§ EXERCISE DIRECTIONS
Reproduce only the lines of the material below that start at the line containing "(h : csSplit ss" and stop at the line containing "csAlt l = PySem.Str.join". Keep both end lines.

§ PROVIDED DATA
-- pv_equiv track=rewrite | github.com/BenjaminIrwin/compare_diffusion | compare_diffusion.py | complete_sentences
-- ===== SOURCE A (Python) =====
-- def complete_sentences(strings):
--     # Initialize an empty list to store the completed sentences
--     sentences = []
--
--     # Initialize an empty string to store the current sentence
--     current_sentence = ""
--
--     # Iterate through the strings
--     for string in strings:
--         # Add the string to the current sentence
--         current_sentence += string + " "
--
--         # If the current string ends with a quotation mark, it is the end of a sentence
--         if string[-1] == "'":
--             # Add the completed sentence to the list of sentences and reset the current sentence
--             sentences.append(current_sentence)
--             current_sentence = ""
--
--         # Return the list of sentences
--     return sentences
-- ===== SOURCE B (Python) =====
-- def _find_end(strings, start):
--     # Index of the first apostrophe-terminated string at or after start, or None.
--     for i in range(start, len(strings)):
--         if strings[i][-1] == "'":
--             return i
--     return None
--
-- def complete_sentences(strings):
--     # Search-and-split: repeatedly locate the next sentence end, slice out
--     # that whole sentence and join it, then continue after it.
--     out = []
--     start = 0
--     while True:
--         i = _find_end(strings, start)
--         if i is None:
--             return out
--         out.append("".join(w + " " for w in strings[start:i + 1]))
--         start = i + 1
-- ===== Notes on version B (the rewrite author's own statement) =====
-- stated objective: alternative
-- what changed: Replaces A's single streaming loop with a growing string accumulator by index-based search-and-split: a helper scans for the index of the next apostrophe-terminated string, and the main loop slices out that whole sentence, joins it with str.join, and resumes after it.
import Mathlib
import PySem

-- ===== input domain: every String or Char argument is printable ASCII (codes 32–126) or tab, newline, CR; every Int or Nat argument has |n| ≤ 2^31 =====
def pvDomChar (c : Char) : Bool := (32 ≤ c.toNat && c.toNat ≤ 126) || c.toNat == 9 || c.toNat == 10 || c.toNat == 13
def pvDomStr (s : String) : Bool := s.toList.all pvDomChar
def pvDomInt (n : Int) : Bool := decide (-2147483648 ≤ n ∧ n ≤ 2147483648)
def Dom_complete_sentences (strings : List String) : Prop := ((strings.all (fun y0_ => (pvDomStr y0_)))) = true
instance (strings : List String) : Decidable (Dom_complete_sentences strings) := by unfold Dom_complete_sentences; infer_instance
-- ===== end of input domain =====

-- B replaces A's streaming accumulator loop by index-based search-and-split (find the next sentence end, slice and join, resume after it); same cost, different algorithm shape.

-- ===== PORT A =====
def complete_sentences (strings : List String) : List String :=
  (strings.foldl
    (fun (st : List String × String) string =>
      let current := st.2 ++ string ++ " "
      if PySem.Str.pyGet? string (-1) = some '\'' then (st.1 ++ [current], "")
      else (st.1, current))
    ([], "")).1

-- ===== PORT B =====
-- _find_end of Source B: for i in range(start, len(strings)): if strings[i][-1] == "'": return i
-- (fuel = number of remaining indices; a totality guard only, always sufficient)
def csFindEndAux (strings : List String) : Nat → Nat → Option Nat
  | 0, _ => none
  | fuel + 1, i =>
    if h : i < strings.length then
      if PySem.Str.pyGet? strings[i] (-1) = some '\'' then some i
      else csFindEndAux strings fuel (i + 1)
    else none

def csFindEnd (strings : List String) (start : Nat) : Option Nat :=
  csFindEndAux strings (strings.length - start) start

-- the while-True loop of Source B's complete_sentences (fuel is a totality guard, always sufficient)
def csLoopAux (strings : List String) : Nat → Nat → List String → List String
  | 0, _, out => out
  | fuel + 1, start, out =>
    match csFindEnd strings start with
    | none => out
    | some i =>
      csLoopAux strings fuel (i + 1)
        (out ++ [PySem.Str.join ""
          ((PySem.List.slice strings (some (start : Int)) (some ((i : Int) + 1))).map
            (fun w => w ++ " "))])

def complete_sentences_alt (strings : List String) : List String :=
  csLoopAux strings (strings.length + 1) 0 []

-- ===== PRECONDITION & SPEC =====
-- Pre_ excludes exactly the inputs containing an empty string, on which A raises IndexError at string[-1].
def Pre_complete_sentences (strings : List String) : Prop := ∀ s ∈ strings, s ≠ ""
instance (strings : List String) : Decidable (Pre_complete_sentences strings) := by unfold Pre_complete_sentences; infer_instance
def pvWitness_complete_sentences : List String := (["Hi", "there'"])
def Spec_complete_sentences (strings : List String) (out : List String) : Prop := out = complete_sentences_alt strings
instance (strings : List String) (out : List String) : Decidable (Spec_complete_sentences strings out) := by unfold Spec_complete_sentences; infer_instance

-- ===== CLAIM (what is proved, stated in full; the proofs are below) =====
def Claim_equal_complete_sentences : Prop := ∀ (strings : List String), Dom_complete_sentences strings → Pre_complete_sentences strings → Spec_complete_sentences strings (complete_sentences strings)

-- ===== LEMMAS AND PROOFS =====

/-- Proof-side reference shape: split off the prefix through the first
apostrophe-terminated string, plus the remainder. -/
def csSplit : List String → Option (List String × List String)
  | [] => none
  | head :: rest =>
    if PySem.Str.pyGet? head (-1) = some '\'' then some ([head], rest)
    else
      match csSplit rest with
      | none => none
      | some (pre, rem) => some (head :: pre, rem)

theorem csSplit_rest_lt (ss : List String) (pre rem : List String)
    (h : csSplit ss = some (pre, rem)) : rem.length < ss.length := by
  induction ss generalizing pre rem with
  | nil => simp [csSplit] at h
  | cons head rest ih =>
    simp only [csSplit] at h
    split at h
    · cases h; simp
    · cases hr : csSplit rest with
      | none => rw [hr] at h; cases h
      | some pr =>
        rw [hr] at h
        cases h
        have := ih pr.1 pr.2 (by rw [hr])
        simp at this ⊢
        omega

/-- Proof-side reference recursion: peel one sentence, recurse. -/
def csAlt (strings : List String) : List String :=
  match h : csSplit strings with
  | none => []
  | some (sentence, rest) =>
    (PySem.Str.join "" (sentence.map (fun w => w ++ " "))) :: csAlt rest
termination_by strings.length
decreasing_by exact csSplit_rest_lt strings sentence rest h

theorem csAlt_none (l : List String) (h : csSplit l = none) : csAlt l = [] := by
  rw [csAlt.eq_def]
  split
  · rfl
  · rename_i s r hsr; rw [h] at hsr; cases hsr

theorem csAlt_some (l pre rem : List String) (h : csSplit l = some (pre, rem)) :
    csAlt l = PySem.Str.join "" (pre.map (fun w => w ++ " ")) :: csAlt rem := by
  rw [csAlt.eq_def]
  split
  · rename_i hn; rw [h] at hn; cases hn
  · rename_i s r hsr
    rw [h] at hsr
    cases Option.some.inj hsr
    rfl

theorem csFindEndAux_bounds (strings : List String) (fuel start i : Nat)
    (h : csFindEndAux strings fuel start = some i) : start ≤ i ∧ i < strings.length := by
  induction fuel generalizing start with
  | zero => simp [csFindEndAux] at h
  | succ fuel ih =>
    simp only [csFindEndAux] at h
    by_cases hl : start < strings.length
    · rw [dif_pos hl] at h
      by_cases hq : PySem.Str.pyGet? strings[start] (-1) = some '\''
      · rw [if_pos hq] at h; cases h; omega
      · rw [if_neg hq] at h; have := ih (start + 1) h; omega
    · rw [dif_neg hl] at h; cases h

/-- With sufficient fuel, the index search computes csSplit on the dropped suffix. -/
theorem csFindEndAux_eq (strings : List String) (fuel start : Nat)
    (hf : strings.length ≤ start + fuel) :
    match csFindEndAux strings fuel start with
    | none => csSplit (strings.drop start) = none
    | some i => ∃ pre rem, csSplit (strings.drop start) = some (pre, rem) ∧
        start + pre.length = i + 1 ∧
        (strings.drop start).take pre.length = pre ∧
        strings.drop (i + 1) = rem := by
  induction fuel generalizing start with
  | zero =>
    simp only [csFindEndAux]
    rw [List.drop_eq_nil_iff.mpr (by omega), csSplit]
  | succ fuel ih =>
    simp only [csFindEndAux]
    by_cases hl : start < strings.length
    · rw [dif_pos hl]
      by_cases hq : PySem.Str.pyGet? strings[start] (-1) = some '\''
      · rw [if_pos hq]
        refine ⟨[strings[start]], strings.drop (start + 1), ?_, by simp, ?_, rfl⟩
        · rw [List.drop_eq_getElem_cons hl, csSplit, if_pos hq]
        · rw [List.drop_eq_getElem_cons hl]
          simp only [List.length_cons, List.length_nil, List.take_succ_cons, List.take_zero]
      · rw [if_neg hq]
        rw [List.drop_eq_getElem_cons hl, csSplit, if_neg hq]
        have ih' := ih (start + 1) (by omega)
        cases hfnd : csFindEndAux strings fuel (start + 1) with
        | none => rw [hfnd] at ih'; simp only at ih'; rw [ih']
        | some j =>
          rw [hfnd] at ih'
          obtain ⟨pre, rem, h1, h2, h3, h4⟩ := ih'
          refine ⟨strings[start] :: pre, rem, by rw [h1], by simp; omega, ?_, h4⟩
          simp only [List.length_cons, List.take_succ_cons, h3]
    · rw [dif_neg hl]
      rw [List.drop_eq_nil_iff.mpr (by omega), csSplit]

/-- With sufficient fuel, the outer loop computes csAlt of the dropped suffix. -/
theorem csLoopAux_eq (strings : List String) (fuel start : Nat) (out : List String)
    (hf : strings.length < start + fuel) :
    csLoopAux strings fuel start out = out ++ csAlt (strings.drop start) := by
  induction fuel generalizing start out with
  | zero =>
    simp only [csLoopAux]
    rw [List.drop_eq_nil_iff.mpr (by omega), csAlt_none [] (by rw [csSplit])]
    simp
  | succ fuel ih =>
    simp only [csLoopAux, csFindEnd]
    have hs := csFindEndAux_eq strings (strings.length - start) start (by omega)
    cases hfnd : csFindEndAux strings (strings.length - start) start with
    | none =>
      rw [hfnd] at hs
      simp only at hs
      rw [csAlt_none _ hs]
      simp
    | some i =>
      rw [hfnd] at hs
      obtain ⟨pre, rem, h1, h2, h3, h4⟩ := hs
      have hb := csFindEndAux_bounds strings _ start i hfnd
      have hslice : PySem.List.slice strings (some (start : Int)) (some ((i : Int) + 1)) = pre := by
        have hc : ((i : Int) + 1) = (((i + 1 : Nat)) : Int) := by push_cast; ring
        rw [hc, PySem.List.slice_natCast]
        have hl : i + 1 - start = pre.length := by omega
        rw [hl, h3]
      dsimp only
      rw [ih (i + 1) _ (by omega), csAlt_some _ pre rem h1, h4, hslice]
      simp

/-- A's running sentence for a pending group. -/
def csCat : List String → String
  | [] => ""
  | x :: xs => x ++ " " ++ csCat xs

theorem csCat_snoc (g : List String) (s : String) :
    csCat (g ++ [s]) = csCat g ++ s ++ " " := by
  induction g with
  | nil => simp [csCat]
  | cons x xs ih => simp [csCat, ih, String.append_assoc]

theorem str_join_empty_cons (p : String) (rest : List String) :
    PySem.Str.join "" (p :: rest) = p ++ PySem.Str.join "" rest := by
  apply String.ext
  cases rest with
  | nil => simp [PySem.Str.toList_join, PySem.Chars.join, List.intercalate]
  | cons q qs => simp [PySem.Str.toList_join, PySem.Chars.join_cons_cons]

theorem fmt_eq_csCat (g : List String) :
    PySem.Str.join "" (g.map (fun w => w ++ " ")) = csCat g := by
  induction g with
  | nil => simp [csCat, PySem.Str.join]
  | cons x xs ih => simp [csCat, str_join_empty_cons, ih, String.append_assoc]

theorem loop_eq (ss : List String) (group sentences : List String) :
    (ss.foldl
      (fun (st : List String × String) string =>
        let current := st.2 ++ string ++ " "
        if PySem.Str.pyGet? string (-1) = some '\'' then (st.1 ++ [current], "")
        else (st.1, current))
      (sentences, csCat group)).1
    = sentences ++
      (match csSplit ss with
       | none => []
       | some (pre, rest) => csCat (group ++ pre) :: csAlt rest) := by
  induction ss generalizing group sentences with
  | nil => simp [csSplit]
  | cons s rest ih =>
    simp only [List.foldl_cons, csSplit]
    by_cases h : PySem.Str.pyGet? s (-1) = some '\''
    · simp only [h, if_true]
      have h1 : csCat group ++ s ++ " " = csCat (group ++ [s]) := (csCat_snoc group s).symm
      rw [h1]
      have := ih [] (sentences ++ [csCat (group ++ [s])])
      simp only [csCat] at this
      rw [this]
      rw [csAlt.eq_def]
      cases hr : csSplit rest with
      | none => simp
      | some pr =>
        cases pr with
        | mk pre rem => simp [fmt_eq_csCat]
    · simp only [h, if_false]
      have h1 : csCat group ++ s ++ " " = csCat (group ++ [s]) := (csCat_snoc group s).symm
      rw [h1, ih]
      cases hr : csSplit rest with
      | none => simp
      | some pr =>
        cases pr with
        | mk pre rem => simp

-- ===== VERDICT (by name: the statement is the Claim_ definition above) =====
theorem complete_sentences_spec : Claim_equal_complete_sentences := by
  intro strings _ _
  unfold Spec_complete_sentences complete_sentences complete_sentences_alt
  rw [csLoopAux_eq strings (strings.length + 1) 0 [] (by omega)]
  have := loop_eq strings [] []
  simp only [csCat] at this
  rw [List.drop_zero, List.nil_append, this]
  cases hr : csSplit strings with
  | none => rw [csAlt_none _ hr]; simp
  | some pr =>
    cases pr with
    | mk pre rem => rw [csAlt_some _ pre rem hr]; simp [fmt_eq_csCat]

==

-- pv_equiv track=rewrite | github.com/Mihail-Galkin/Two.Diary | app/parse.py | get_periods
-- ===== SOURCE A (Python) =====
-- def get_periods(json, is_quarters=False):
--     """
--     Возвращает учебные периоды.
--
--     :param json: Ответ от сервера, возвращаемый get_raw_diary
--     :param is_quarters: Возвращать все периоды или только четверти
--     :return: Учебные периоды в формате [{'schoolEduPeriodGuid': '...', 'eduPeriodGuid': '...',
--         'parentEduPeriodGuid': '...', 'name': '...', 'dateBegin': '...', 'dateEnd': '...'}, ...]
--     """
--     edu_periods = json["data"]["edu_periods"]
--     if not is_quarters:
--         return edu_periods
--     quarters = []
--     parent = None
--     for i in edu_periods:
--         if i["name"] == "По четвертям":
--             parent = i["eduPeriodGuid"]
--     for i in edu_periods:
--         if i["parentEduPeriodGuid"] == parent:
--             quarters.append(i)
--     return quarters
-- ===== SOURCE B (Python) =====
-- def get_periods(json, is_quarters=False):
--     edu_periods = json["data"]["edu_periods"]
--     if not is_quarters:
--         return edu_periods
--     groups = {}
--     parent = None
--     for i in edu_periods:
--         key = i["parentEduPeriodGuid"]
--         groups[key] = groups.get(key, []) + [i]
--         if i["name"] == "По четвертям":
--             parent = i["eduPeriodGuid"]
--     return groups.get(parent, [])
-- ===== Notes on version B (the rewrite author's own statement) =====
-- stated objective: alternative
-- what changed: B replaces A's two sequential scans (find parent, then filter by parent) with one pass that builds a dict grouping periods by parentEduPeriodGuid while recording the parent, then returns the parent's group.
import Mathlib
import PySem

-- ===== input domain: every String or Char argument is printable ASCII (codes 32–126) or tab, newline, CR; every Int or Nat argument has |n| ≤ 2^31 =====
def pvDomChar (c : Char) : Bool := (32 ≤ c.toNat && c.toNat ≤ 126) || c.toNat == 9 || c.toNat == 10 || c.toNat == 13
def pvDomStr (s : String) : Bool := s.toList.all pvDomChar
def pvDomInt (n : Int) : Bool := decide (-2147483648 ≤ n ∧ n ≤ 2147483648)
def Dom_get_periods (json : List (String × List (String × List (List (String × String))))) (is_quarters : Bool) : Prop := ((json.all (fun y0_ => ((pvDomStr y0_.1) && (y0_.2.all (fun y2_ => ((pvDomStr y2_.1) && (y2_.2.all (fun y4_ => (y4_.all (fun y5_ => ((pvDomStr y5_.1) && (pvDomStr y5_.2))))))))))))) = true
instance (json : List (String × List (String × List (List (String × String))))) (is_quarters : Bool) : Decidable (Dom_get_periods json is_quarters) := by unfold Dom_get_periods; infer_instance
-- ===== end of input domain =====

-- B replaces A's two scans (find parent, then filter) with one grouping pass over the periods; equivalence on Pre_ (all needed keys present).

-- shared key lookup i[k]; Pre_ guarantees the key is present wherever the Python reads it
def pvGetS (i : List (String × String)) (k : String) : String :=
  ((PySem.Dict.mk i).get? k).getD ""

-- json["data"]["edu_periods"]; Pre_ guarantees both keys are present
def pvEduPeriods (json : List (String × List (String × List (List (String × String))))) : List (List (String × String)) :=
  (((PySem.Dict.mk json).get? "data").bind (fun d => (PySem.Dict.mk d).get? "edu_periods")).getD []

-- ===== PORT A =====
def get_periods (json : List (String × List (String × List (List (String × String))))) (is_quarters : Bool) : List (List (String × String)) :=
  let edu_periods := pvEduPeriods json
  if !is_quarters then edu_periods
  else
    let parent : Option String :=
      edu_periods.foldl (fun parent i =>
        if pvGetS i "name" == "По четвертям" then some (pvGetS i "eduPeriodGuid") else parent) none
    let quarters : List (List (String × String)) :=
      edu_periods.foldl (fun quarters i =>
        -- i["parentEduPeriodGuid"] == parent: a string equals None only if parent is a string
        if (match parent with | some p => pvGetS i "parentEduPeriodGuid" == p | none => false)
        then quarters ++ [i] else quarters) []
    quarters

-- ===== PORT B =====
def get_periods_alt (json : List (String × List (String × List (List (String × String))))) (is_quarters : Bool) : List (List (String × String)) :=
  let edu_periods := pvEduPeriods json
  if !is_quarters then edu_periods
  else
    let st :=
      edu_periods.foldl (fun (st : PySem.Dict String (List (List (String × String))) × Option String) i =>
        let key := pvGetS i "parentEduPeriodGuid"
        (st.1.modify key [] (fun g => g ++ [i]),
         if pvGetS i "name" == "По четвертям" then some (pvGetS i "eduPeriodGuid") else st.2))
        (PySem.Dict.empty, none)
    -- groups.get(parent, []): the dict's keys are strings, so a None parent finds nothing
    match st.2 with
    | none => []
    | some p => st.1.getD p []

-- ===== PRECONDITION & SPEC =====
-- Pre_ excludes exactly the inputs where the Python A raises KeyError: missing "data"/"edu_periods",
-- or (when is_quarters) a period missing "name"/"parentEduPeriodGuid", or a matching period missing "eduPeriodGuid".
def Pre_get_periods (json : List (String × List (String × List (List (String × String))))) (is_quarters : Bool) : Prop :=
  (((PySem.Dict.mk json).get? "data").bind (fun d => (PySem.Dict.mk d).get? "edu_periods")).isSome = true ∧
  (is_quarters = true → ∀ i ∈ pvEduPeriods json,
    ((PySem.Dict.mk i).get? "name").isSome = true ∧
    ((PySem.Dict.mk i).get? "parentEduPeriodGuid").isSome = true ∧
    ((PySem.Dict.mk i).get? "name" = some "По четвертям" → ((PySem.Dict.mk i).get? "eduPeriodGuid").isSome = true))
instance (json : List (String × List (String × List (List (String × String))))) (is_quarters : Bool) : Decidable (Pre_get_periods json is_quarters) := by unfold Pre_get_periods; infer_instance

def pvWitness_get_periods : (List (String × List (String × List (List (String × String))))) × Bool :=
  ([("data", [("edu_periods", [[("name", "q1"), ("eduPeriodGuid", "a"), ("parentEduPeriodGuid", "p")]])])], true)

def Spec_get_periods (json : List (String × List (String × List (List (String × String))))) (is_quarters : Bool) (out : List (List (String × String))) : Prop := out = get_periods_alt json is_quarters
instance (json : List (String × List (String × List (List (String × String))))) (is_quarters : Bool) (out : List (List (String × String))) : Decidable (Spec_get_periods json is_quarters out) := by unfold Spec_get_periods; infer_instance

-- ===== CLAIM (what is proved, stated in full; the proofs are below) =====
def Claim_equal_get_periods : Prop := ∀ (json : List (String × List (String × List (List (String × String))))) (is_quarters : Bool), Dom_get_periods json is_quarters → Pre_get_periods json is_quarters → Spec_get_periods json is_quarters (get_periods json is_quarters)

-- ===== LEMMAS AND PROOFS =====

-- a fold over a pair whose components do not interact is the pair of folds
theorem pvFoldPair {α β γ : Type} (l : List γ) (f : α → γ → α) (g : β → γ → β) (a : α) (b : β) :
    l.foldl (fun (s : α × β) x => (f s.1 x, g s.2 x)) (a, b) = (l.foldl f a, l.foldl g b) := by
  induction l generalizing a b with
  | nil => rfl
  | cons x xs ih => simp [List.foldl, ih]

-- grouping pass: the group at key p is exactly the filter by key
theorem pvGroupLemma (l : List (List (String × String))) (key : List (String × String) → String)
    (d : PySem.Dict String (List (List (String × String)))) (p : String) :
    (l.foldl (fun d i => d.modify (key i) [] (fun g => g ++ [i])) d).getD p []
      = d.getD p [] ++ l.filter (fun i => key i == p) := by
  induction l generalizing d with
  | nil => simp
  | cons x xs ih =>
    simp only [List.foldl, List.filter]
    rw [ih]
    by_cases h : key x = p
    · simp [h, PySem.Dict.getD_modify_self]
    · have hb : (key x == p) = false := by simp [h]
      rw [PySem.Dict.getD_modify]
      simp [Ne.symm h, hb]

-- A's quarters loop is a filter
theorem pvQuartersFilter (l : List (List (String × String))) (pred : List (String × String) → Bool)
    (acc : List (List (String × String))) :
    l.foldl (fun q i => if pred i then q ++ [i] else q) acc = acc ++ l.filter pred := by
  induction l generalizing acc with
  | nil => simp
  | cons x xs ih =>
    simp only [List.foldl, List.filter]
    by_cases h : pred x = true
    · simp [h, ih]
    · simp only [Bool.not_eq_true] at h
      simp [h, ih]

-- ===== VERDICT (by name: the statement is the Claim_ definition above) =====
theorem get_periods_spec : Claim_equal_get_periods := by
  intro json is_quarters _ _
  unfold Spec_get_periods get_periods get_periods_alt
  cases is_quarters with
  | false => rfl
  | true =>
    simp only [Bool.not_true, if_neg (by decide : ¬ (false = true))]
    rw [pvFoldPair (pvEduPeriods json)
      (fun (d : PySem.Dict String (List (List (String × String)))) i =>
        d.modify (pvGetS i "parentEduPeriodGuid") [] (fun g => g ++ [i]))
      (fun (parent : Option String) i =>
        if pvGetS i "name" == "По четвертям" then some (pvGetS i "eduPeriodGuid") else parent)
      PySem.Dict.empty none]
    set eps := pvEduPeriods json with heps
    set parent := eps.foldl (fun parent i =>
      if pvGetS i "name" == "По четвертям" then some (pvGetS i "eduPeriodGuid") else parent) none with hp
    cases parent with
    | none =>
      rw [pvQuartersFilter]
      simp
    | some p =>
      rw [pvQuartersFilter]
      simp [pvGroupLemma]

§ YOUR SOLUTION
    (h : csSplit ss = some (pre, rem)) : rem.length < ss.length := by
  induction ss generalizing pre rem with
  | nil => simp [csSplit] at h
  | cons head rest ih =>
    simp only [csSplit] at h
    split at h
    · cases h; simp
    · cases hr : csSplit rest with
      | none => rw [hr] at h; cases h
      | some pr =>
        rw [hr] at h
        cases h
        have := ih pr.1 pr.2 (by rw [hr])
        simp at this ⊢
        omega

/-- Proof-side reference recursion: peel one sentence, recurse. -/
def csAlt (strings : List String) : List String :=
  match h : csSplit strings with
  | none => []
  | some (sentence, rest) =>
    (PySem.Str.join "" (sentence.map (fun w => w ++ " "))) :: csAlt rest
termination_by strings.length
decreasing_by exact csSplit_rest_lt strings sentence rest h

theorem csAlt_none (l : List String) (h : csSplit l = none) : csAlt l = [] := by
  rw [csAlt.eq_def]
  split
  · rfl
  · rename_i s r hsr; rw [h] at hsr; cases hsr

theorem csAlt_some (l pre rem : List String) (h : csSplit l = some (pre, rem)) :
    csAlt l = PySem.Str.join "" (pre.map (fun w => w ++ " ")) :: csAlt rem := by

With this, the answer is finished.